Bringing Generative AI to the masses with ExecuTorch and KleidiAI

August 13, 2025

5 minute read time.

This blog post was written by Gian Marco Iodice (GenAI Engineering Lead, Arm), Mary Bennion (Director of Ecosystem, Arm), and Digant Desai (Software Engineer, Meta).

Key takeaways

• ExecuTorch 0.7 now enables KleidiAI by default, delivering automatic acceleration on Arm CPUs with zero integration effort.
• GenAI is now performant on millions of existing devices—including 3–5 year old smartphones and Raspberry Pi 5—thanks to Arm CPU features like SDOT and I8MM.
• On-device use cases like private voice assistants, message summarization, and local code/gen AI copilots are now possible—without the cloud, and without the battery drain.

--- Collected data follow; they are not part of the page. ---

-- pv_equiv track=rewrite | github.com/LafreniereJ/Resource-Capital | src/scrapers/selenium_scrapers.py | categorize_document
-- ===== SOURCE A (Python) =====
-- def categorize_document(title):
--     """Categorize document based on title"""
--
--     title_lower = title.lower()
--
--     if any(word in title_lower for word in ['quarterly', 'q1', 'q2', 'q3', 'q4']):
--         return 'quarterly_results'
--     elif any(word in title_lower for word in ['annual', 'year']):
--         return 'annual_results'
--     elif any(word in title_lower for word in ['presentation', 'investor']):
--         return 'investor_presentation'
--     elif any(word in title_lower for word in ['technical', 'feasibility', 'pea', 'pfs']):
--         return 'technical_report'
--     else:
--         return 'other'
-- ===== SOURCE B (Python) =====
-- KEYWORD_PRIORITY = [
--     ("quarterly", 0), ("q1", 0), ("q2", 0), ("q3", 0), ("q4", 0),
--     ("annual", 1), ("year", 1),
--     ("presentation", 2), ("investor", 2),
--     ("technical", 3), ("feasibility", 3), ("pea", 3), ("pfs", 3),
-- ]
-- CATEGORIES = ["quarterly_results", "annual_results",
--               "investor_presentation", "technical_report", "other"]
--
-- def categorize_document(title):
--     """Categorize document based on title.
--
--     Single accumulator pass over a flat keyword->priority list: compute the
--     minimum priority among all keywords occurring in the lowercased title
--     (4 = no match), then index into the category table.
--     """
--     t = title.lower()
--     best = 4
--     for kw, p in KEYWORD_PRIORITY:
--         if kw in t:
--             best = min(best, p)
--     return CATEGORIES[best]
-- ===== Notes on version B (the rewrite author's own statement) =====
-- stated objective: alternative
-- what changed: Replaces the if/elif chain of grouped any() tests (early return on the first matching group) with one exhaustive accumulator pass over a flat keyword->priority list that computes the minimum matching priority and indexes a category table.
import Mathlib
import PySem

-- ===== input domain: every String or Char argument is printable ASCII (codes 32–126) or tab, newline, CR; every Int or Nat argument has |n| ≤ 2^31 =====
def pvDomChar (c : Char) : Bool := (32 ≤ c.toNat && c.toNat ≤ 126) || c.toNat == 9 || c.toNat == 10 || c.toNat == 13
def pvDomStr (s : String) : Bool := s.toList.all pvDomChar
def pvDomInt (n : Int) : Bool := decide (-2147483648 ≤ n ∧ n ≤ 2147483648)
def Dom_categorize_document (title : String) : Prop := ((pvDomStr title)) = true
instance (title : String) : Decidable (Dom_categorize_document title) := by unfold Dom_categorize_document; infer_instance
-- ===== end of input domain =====

-- ===== PORT A =====
def categorize_document (title : String) : String :=
  let title_lower := PySem.Str.lower title
  if ["quarterly", "q1", "q2", "q3", "q4"].any (fun word => PySem.Str.isIn word title_lower) then
    "quarterly_results"
  else if ["annual", "year"].any (fun word => PySem.Str.isIn word title_lower) then
    "annual_results"
  else if ["presentation", "investor"].any (fun word => PySem.Str.isIn word title_lower) then
    "investor_presentation"
  else if ["technical", "feasibility", "pea", "pfs"].any (fun word => PySem.Str.isIn word title_lower) then
    "technical_report"
  else
    "other"

-- B: one exhaustive accumulator pass over a flat keyword->priority list (min matching
-- priority, 4 = no match), then an index into the category table; equal return value proved below.
-- ===== PORT B =====
def pvKw : List (String × Nat) :=
  [("quarterly", 0), ("q1", 0), ("q2", 0), ("q3", 0), ("q4", 0),
   ("annual", 1), ("year", 1),
   ("presentation", 2), ("investor", 2),
   ("technical", 3), ("feasibility", 3), ("pea", 3), ("pfs", 3)]

def pvCats : List String :=
  ["quarterly_results", "annual_results", "investor_presentation", "technical_report", "other"]

def categorize_document_alt (title : String) : String :=
  let t := PySem.Str.lower title
  let best := pvKw.foldl (fun b q => if PySem.Str.isIn q.1 t then min b q.2 else b) 4
  pvCats.getD best "other"

-- ===== PRECONDITION & SPEC =====
def Spec_categorize_document (title : String) (out : String) : Prop := out = categorize_document_alt title
instance (title : String) (out : String) : Decidable (Spec_categorize_document title out) := by unfold Spec_categorize_document; infer_instance

-- ===== CLAIM (what is proved, stated in full; the proofs are below) =====
def Claim_equal_categorize_document : Prop := ∀ (title : String), Dom_categorize_document title → Spec_categorize_document title (categorize_document title)

-- ===== LEMMAS AND PROOFS =====

-- Folding one constant-priority keyword group updates the accumulator to `min b p`
-- exactly when some keyword of the group occurs in `t`.
theorem pv_foldl_group (t : String) (p : Nat) (kws : List String) (b : Nat) :
    (kws.map (fun k => (k, p))).foldl
      (fun b q => if PySem.Str.isIn q.1 t then min b q.2 else b) b
    = if kws.any (fun k => PySem.Str.isIn k t) then min b p else b := by
  induction kws generalizing b with
  | nil => simp
  | cons k ks ih =>
    simp only [List.map, List.foldl, List.any]
    rw [ih]
    rcases Bool.eq_false_or_eq_true (PySem.Str.isIn k t) with h | h <;>
      rcases Bool.eq_false_or_eq_true (ks.any fun k => PySem.Str.isIn k t) with h2 | h2 <;>
      simp only [h, h2] <;> simp

theorem pvKw_split :
    pvKw = (["quarterly", "q1", "q2", "q3", "q4"].map (fun k => (k, (0 : Nat))))
        ++ (["annual", "year"].map (fun k => (k, (1 : Nat))))
        ++ (["presentation", "investor"].map (fun k => (k, (2 : Nat))))
        ++ (["technical", "feasibility", "pea", "pfs"].map (fun k => (k, (3 : Nat)))) := rfl

-- ===== VERDICT (by name: the statement is the Claim_ definition above) =====
theorem categorize_document_spec : Claim_equal_categorize_document := by
  intro title _
  unfold Spec_categorize_document categorize_document categorize_document_alt
  rw [pvKw_split]
  simp only [List.foldl_append, pv_foldl_group]
  generalize (["quarterly", "q1", "q2", "q3", "q4"].any
      (fun k => PySem.Str.isIn k (PySem.Str.lower title))) = c0
  generalize (["annual", "year"].any
      (fun k => PySem.Str.isIn k (PySem.Str.lower title))) = c1
  generalize (["presentation", "investor"].any
      (fun k => PySem.Str.isIn k (PySem.Str.lower title))) = c2
  generalize (["technical", "feasibility", "pea", "pfs"].any
      (fun k => PySem.Str.isIn k (PySem.Str.lower title))) = c3
  cases c0 <;> cases c1 <;> cases c2 <;> cases c3 <;> decide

With Arm’s recent SME2 announcement, the role of Arm KleidiAI is increasingly clear as Arm’s AI accelerator layer powering the next wave of AI. By embedding into widely-used Edge AI frameworks like XNNPack, MediaPipe, MNN, ONNX Runtime, and even llama.cpp, KleidiAI has delivered substantial performance improvements with no code changes required by developers. That foundation leads directly to the upcoming ExecuTorch 0.7 beta, where KleidiAI will be enabled by default—bringing automatic acceleration to devices built on the latest Arm CPU architecture, as well as a vast base of existing phones built on earlier generations.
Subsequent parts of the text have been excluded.